Exercise objective: Some lines hold the string "around". Copy all of them from the material that follows.

---------- Recorded data

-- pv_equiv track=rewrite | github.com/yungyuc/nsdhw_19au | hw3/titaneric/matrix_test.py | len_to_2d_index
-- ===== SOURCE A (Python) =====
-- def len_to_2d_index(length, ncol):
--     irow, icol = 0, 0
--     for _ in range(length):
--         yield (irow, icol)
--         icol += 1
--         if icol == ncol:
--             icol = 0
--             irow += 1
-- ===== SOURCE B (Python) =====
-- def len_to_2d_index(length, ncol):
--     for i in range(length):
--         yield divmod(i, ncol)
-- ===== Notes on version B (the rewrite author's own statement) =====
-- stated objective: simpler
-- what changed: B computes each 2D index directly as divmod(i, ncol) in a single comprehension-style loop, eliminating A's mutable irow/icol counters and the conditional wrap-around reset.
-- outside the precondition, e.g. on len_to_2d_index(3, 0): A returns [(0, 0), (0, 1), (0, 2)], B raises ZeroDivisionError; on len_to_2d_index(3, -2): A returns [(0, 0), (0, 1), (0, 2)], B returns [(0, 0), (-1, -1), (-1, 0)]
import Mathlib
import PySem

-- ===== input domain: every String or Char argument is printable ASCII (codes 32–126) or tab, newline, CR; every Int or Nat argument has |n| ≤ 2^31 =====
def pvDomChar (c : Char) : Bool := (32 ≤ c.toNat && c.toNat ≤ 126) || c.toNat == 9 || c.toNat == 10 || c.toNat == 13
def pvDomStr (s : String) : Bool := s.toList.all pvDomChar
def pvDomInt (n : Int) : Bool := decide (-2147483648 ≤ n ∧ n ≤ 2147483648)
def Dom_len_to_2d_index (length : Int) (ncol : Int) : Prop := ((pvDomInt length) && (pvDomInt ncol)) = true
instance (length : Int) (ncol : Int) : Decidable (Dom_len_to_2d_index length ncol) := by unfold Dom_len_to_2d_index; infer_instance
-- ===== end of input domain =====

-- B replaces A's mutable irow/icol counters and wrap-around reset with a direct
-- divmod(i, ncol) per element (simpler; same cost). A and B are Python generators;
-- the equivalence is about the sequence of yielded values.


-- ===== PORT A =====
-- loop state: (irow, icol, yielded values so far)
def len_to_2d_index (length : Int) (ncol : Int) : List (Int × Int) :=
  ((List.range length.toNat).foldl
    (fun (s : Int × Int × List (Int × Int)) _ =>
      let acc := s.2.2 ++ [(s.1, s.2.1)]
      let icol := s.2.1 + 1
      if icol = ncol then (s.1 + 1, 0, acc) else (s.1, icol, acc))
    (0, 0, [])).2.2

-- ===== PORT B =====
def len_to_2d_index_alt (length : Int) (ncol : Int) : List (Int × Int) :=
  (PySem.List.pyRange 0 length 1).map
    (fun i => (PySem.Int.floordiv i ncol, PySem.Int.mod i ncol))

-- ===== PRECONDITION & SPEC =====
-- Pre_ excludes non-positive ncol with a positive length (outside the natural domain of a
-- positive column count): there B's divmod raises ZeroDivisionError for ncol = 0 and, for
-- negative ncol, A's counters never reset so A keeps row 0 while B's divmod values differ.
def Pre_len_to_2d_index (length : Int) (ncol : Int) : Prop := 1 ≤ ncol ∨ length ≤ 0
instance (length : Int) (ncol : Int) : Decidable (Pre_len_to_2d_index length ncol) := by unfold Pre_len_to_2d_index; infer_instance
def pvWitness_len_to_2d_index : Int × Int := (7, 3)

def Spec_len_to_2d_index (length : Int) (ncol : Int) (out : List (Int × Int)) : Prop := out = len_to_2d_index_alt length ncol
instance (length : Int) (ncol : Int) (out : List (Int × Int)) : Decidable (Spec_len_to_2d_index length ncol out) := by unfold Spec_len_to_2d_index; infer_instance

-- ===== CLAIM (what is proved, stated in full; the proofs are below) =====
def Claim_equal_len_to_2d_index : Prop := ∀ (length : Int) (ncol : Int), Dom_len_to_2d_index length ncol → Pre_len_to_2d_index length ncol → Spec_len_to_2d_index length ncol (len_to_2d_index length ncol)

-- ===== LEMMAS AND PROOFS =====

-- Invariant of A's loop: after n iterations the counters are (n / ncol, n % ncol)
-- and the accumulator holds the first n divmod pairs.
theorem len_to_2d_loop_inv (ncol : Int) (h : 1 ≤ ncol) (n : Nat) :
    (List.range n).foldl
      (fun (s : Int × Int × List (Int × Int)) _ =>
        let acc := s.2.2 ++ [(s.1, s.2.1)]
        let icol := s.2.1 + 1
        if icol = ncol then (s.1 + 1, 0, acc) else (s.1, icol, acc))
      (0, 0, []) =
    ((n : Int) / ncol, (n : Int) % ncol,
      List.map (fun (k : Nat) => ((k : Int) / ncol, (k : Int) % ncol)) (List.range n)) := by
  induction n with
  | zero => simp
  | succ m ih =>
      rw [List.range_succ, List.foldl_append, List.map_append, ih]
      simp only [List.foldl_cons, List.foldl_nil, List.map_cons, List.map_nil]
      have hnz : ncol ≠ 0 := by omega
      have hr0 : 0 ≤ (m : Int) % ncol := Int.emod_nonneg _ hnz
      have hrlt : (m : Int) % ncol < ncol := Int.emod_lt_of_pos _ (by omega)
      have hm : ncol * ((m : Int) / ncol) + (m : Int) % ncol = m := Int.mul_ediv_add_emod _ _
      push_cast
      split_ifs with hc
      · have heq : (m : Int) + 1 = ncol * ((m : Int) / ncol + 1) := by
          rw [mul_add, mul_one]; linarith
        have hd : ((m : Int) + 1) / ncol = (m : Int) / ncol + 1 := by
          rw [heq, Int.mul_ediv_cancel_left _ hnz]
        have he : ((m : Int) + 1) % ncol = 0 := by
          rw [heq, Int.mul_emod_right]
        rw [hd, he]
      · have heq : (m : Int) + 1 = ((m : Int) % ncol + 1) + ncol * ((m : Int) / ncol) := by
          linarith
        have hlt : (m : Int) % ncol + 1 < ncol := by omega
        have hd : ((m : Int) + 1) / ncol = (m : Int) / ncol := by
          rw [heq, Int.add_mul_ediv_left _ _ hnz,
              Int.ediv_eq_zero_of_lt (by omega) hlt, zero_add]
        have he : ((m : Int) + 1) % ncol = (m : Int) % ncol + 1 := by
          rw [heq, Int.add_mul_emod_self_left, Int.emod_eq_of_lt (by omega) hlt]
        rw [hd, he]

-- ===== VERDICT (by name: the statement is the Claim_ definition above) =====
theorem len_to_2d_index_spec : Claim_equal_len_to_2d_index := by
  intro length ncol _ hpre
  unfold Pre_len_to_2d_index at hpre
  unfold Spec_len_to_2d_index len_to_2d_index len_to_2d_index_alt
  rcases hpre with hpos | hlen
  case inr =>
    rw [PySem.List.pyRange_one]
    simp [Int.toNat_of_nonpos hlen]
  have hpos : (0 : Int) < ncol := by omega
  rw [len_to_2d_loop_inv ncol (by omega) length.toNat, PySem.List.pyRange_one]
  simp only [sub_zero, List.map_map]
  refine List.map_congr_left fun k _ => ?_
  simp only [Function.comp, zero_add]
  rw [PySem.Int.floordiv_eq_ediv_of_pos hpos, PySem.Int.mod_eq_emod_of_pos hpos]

--------------------

Answer to this exercise:
-- what changed: B computes each 2D index directly as divmod(i, ncol) in a single comprehension-style loop, eliminating A's mutable irow/icol counters and the conditional wrap-around reset.
-- B replaces A's mutable irow/icol counters and wrap-around reset with a direct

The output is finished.